Assigned task: Copy every line of the data in which the word "Prop" occurs.

Material provided:
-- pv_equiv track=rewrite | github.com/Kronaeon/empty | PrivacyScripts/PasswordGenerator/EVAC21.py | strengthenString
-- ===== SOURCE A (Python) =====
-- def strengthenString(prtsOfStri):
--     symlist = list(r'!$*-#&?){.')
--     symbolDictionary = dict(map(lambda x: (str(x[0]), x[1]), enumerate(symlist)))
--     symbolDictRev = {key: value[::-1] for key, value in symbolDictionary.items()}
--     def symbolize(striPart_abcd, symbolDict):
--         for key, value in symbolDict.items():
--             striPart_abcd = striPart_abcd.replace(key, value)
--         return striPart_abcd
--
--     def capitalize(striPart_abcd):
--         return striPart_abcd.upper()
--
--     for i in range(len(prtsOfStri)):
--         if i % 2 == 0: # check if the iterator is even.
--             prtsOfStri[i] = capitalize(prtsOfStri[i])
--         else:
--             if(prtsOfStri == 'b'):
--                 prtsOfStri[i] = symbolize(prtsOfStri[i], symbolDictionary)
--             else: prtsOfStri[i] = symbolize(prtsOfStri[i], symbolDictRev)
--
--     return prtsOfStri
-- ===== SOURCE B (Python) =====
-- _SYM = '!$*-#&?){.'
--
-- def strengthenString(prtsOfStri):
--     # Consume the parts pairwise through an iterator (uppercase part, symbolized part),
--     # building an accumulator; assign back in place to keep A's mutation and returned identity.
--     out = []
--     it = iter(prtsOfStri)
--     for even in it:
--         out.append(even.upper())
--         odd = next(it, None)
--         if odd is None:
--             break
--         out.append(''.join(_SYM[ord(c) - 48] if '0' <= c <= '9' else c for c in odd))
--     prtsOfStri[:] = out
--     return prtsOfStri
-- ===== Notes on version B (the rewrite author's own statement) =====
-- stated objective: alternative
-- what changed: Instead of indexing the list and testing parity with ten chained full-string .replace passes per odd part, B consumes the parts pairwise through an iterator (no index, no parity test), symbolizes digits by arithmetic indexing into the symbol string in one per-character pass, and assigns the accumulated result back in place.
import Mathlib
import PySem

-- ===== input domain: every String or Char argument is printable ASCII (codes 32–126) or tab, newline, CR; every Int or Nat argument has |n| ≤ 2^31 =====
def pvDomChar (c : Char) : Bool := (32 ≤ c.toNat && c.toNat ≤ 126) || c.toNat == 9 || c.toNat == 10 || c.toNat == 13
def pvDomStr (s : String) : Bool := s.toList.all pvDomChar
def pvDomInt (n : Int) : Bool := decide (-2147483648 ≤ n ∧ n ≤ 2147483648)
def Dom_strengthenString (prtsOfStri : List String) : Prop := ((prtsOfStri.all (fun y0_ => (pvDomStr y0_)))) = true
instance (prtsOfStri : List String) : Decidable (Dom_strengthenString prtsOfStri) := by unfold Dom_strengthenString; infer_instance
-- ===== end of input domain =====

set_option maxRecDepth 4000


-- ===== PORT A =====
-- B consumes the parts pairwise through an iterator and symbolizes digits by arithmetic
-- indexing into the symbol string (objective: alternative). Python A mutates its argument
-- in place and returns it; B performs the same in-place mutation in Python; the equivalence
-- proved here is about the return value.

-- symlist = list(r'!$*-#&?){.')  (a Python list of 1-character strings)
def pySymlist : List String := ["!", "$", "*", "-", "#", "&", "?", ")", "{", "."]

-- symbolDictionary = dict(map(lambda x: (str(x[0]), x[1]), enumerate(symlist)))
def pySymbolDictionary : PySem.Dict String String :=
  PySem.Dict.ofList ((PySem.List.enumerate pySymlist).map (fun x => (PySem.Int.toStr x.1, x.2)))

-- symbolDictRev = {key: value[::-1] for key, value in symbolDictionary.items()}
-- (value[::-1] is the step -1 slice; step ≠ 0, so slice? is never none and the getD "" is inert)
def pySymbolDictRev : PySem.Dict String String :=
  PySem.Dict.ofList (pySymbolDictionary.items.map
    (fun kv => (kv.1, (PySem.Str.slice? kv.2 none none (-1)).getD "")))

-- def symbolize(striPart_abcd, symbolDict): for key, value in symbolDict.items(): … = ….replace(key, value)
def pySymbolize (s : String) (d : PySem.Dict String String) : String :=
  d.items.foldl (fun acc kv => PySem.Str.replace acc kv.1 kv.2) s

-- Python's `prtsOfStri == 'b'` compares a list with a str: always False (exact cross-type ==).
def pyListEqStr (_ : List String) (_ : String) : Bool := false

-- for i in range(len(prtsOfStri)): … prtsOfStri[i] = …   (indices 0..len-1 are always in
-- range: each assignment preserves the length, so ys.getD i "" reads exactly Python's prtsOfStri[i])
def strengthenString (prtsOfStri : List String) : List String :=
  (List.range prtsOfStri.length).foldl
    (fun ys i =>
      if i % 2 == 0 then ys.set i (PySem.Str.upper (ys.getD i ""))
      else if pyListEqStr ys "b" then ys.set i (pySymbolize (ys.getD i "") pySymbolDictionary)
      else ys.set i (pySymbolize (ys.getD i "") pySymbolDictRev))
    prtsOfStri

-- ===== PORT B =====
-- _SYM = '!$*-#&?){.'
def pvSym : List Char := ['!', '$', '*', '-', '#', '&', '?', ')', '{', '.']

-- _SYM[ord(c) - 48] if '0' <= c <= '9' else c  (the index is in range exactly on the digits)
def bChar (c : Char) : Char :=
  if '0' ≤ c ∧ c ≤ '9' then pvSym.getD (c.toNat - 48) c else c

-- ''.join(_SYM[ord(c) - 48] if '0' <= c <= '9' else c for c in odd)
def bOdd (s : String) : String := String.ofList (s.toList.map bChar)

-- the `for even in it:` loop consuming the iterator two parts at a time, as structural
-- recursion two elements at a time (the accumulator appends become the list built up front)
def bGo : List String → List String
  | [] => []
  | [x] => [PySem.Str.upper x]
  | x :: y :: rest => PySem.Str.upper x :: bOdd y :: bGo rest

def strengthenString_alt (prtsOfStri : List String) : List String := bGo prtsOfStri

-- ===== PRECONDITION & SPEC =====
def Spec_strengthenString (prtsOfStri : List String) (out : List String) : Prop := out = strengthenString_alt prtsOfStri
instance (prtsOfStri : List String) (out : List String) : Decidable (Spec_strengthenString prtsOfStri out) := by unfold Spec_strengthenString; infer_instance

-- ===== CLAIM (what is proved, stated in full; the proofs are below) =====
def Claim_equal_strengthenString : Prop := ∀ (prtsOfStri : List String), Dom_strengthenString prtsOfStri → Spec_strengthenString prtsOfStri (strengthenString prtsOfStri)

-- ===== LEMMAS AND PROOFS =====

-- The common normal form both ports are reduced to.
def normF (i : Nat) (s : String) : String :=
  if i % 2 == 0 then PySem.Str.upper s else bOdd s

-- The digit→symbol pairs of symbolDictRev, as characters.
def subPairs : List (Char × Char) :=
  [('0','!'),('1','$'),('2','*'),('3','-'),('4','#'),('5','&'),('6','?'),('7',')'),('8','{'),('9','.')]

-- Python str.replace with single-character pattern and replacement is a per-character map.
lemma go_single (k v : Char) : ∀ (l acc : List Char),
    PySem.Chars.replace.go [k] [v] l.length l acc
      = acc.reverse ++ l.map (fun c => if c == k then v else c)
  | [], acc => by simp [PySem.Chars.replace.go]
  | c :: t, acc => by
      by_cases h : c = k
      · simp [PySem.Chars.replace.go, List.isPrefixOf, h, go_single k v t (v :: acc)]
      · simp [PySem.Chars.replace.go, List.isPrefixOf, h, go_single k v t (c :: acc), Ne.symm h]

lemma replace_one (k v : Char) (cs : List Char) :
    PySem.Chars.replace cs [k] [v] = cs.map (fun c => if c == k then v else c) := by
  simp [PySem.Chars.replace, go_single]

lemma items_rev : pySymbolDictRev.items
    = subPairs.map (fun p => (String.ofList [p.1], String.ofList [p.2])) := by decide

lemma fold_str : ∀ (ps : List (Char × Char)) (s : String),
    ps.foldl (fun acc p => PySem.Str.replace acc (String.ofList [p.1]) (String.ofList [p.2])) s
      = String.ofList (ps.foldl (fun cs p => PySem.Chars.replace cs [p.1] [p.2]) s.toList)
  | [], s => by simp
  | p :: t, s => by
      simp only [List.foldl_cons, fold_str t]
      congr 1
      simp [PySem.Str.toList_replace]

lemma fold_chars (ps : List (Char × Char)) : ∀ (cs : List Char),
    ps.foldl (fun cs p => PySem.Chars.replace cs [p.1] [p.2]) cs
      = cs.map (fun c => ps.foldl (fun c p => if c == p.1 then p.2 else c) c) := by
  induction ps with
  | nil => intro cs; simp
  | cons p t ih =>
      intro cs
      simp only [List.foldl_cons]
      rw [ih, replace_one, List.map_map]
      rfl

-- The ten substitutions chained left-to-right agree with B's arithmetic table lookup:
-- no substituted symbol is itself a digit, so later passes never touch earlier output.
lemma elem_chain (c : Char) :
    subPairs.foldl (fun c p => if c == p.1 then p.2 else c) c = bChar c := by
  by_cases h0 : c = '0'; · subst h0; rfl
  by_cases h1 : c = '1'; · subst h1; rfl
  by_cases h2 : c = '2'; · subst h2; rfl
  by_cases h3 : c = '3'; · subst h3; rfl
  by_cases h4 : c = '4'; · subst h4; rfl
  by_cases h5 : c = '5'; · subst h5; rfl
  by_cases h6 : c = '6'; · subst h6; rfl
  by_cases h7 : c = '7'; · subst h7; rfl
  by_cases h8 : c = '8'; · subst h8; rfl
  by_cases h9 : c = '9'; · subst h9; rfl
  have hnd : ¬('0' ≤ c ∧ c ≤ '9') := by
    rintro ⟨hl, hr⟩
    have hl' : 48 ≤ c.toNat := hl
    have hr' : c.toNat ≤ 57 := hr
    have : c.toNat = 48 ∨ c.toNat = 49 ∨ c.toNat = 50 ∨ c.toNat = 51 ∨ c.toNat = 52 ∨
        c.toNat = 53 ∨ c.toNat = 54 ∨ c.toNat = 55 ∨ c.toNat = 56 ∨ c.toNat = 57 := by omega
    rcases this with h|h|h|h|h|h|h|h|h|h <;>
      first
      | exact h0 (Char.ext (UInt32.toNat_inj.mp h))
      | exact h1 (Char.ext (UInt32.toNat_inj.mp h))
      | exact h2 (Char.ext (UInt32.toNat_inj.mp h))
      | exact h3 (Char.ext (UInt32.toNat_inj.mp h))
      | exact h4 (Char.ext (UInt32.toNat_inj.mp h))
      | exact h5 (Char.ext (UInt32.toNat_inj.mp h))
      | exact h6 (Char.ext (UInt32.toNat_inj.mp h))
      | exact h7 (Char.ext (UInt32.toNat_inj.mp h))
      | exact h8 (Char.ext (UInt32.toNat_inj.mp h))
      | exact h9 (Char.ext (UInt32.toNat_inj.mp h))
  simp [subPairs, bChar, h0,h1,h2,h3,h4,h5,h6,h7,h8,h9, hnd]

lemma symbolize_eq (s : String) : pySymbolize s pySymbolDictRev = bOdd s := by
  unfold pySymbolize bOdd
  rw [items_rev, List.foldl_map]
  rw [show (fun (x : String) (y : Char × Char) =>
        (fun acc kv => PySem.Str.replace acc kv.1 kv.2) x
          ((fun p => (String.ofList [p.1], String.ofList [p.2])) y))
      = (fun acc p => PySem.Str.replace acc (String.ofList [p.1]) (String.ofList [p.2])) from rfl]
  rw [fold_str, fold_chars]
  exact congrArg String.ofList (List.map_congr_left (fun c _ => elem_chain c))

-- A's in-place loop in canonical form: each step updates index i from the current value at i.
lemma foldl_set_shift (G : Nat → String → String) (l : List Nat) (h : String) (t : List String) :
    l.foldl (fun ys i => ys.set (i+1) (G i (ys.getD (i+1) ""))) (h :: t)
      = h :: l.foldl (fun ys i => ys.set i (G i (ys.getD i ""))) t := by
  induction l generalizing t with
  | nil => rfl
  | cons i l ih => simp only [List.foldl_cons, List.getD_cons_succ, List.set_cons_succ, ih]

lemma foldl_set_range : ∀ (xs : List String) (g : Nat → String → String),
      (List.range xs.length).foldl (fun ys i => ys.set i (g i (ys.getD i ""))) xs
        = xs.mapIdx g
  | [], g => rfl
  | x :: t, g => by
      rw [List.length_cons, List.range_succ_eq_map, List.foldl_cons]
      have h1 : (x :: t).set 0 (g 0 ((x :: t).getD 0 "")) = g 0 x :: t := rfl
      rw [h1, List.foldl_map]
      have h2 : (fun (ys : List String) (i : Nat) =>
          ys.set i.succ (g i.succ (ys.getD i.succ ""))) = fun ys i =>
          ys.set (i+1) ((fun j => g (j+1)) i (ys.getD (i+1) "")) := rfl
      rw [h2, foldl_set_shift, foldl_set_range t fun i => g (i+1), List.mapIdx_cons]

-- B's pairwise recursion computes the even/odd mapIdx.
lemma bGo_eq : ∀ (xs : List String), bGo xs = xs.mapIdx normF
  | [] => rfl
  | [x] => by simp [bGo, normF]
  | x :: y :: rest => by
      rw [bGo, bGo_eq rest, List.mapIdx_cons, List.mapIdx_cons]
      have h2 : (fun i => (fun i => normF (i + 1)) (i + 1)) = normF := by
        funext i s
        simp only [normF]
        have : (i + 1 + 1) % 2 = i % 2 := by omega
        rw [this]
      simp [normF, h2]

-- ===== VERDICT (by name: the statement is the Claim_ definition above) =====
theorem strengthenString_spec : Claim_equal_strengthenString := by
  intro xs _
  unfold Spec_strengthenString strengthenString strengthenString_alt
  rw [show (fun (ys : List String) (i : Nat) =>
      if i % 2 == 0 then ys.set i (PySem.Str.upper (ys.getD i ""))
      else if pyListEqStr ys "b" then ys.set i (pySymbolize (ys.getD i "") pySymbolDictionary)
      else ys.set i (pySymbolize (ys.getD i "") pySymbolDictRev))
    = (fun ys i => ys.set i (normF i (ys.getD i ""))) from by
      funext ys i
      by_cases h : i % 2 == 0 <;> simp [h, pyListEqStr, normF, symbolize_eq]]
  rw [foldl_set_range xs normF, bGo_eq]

Result:
def Dom_strengthenString (prtsOfStri : List String) : Prop := ((prtsOfStri.all (fun y0_ => (pvDomStr y0_)))) = true
def Spec_strengthenString (prtsOfStri : List String) (out : List String) : Prop := out = strengthenString_alt prtsOfStri
def Claim_equal_strengthenString : Prop := ∀ (prtsOfStri : List String), Dom_strengthenString prtsOfStri → Spec_strengthenString prtsOfStri (strengthenString prtsOfStri)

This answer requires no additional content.